"I think young folks, both colors, shuns work. Times is running away with itself. Folks is living too fast. They ride too fast and drinks and do all kinds of meanness.

"My father was a mighty poor hand at talking. He said he was sold in a gang shipped to Memphis from New Orleans. Master Allen bought him. He was a boy. I don't know how big. He cleaned fish—scaled them. He butchered and in a few months Mr. Allen set him free. It was surrender when he was sold but Mr. Allen didn't know it or else he meant to keep him on a few years. When he got loose he started farming and farmed till he died. He farmed in Tennessee, Mississippi, and Arkansas. He owned a place but a drouth come along.

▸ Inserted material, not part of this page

def Spec_combine_lists_recursive (list1 : List Int) (list2 : List Int) (length : Int) (current_combination : Option (List Int)) (index1 : Int) (index2 : Int) (out : List (List Int)) : Prop := out = combine_lists_recursive_alt list1 list2 length current_combination index1 index2
instance (list1 : List Int) (list2 : List Int) (length : Int) (current_combination : Option (List Int)) (index1 : Int) (index2 : Int) (out : List (List Int)) : Decidable (Spec_combine_lists_recursive list1 list2 length current_combination index1 index2 out) := by unfold Spec_combine_lists_recursive; infer_instance

-- ===== CLAIM (what is proved, stated in full; the proofs are below) =====
def Claim_equal_combine_lists_recursive : Prop := ∀ (list1 : List Int) (list2 : List Int) (length : Int) (current_combination : Option (List Int)) (index1 : Int) (index2 : Int), Dom_combine_lists_recursive list1 list2 length current_combination index1 index2 → Pre_combine_lists_recursive list1 list2 length current_combination index1 index2 → Spec_combine_lists_recursive list1 list2 length current_combination index1 index2 (combine_lists_recursive list1 list2 length current_combination index1 index2)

He got in debt and white folks took it.

"I married in Mississippi. My husband immigrated from South Carolina. He was Joe Patton. I washed and ironed and farmed. I rather farm now if I was able.

"I never got no gov'ment help. I ain't posing it. It is a fine thing. I was in Tennessee when it come on. They said I'd have to stay here six months. I never do stay."


Interviewer: Mrs. Annie L. LaCotts
Person interviewed: Harriett McFarlin Payne
Dewitt, Arkansas
Age: 83

"Aunt Harriett, were you born in slavery time?"

"Yes, mam! I was big enough to remember well, us coming back from Texas after we refugeed there when the fighting of the war was so bad at St. Charles. We stayed in Texas till the surrender, then we all come back in lots of wagons. I was sick but they put me on a little bed and me and all the little chillun rode in a 'Jersey' that one of the old Negro mammies drove, along behind the wagons, and our young master, Colonel Bob Chaney rode a great big black horse. Oh! he nice-looking on dat horse! Every once and awhile he'd ride back to the last wagon to see if everything was all right. I remember how scared us chillun was when we crossed the Red River. Aunt Mandy said, 'We crossin' you old Red River today, but we not going to cross you any more, cause we are going home now, back to Arkansas.' That day when we stopped to cook our dinner I picked up a lot little blackjack acorns and when my mammy saw them she said, 'Throw them things down, chile. They'll make you wormy.' (I cried because I thought they were chinquapins.) I begged my daddy to let's go back to Texas, but he said, 'No! No! We going with our white folks.' My mama and daddy belonged to Col. Jesse Chaney, much of a gentleman, and his wife Miss Sallie was the best mistress anybody ever had. She was a Christian. I can hear her praying yet! She wouldn't let one of her slaves hit a tap on Sunday. They must rest and go to church. They had preaching at the cabin of some one of the slaves, and in the Summertime sometimes they had it out in the shade under the trees. Yes, and the slaves on each plantation had their own church. They didn't go galavanting over the neighborhood or country like niggers do now. Col. Chaney had lots and lots of slaves and all their houses were in a row, all one-room cabins. Everything happened in that one room,—birth, sickness, death and everything, but in them days niggers kept their houses clean and their door yards too. These houses where they lived was called 'the quarters'. I used to love to walk down by that row of houses. It looked like a town and late of an evening as you'd go by the doors you could smell meat a frying, coffee making and good things cooking. We were fed good and had plenty clothes to keep us dry and warm.

"Along about time for de surrender, Col. Jesse, our master, took sick and died with some kind of head trouble. Then Col. Bob, our young master, took care of his mama and the slaves. All the grown folks went to the field to work and the little chillun would be left at a big room called the nursing home. All us little ones would be nursed and fed by an old mammy, Aunt Mandy. She was too old to go to the field, you know. We wouldn't see our mammy and daddy from early in the morning till night when their work was done, then they'd go by Aunt Mandy's and get their chillun and go home till work time in the morning.